(Stored data)
-- pv_equiv track=rewrite | github.com/RS1987X/event-feed-app | src/event_feed_app/taxonomy/rules/personnel.py | _positions_inflected_single_token
-- ===== SOURCE A (Python) =====
-- def _positions_inflected_single_token(toks, stems, suffixes):
--     hits = []
--     for i, tt in enumerate(toks):
--         for s in stems:
--             # exact inflection only (prevents join -> joint, assum -> assumption, depart -> department)
--             if any(tt == (s + suf) for suf in suffixes):
--                 hits.append(i)
--                 break
--     return hits
-- ===== SOURCE B (Python) =====
-- def _positions_inflected_single_token(toks, stems, suffixes):
--     vocab = {s + suf for s in stems for suf in suffixes}
--     return [i for i, t in enumerate(toks) if t in vocab]
-- ===== Notes on version B (the rewrite author's own statement) =====
-- stated objective: faster
-- what changed: B precomputes the whole set of valid inflections (stem+suffix) once as a hash set, then returns by a single filtering pass over the enumerated tokens, instead of A's nested per-token scan over stems and suffixes with an accumulator and break.
import Mathlib
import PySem

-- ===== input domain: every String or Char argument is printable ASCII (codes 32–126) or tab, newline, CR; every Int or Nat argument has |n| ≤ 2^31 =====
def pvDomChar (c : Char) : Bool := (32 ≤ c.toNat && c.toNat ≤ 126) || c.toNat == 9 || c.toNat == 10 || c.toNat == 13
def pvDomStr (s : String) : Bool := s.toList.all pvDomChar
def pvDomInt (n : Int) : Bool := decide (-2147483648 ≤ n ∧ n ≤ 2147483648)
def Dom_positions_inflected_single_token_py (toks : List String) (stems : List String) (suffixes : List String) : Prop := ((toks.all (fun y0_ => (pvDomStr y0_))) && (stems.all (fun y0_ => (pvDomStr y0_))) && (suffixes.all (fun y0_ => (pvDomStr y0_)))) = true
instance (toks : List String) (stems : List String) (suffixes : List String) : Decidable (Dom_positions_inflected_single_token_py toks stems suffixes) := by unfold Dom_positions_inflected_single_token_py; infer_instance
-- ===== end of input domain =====

-- ===== PORT A =====
-- A: for each token, scan the stems and compare the token with every concatenation stem+suffix;
-- the inner break appends each index at most once.
def positions_inflected_single_token_py (toks : List String) (stems : List String) (suffixes : List String) : List Int :=
  (PySem.List.enumerate toks 0).foldl
    (fun hits itt =>
      if stems.any (fun s => suffixes.any (fun suf => itt.2.toList == s.toList ++ suf.toList))
      then hits ++ [itt.1] else hits) []

-- ===== PORT B =====
-- B: precompute the set of all valid inflections stem+suffix once,
-- then keep exactly the enumerated indices whose token is in that vocabulary.
def positions_inflected_single_token_py_alt (toks : List String) (stems : List String) (suffixes : List String) : List Int :=
  let vocab : PySem.Set (List Char) :=
    PySem.Set.ofList (stems.flatMap (fun s => suffixes.map (fun suf => s.toList ++ suf.toList)))
  ((PySem.List.enumerate toks 0).filter (fun it => PySem.Set.contains vocab it.2.toList)).map (fun it => it.1)

-- ===== PRECONDITION & SPEC =====
def Spec_positions_inflected_single_token_py (toks : List String) (stems : List String) (suffixes : List String) (out : List Int) : Prop := out = positions_inflected_single_token_py_alt toks stems suffixes
instance (toks : List String) (stems : List String) (suffixes : List String) (out : List Int) : Decidable (Spec_positions_inflected_single_token_py toks stems suffixes out) := by unfold Spec_positions_inflected_single_token_py; infer_instance

-- ===== CLAIM (what is proved, stated in full; the proofs are below) =====
def Claim_equal_positions_inflected_single_token_py : Prop := ∀ (toks : List String) (stems : List String) (suffixes : List String), Dom_positions_inflected_single_token_py toks stems suffixes → Spec_positions_inflected_single_token_py toks stems suffixes (positions_inflected_single_token_py toks stems suffixes)

-- ===== LEMMAS AND PROOFS =====

-- A's per-token hit test agrees with membership in the precomputed vocabulary.
lemma hit_iff_vocab (tt : String) (stems suffixes : List String) :
    stems.any (fun s => suffixes.any (fun suf => tt.toList == s.toList ++ suf.toList))
    = PySem.Set.contains
        (PySem.Set.ofList (stems.flatMap (fun s => suffixes.map (fun suf => s.toList ++ suf.toList))))
        tt.toList := by
  rw [Bool.eq_iff_iff]
  simp only [List.any_eq_true, beq_iff_eq, PySem.Set.contains_iff, PySem.Set.mem_ofList,
    List.mem_flatMap, List.mem_map]
  constructor
  · rintro ⟨s, hs, suf, hsuf, heq⟩
    exact ⟨_, hs, suf, hsuf, heq.symm⟩
  · rintro ⟨s, hs, suf, hsuf, heq⟩
    exact ⟨s, hs, suf, hsuf, heq.symm⟩

-- ===== VERDICT =====
theorem positions_inflected_single_token_py_spec : Claim_equal_positions_inflected_single_token_py := by
  intro toks stems suffixes _
  unfold Spec_positions_inflected_single_token_py
  unfold positions_inflected_single_token_py positions_inflected_single_token_py_alt
  simp only [hit_iff_vocab]
  rw [PySem.List.foldl_append_if]
  rfl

▸ Task goal
Would you retype the lines above from the one with "let vocab : PySem.Set" down to the one with "def Spec_positions_inflected_single_token_py (toks", word for word, both ends included and no other lines?

▸ Reply to the task
  let vocab : PySem.Set (List Char) :=
    PySem.Set.ofList (stems.flatMap (fun s => suffixes.map (fun suf => s.toList ++ suf.toList)))
  ((PySem.List.enumerate toks 0).filter (fun it => PySem.Set.contains vocab it.2.toList)).map (fun it => it.1)

-- ===== PRECONDITION & SPEC =====
def Spec_positions_inflected_single_token_py (toks : List String) (stems : List String) (suffixes : List String) (out : List Int) : Prop := out = positions_inflected_single_token_py_alt toks stems suffixes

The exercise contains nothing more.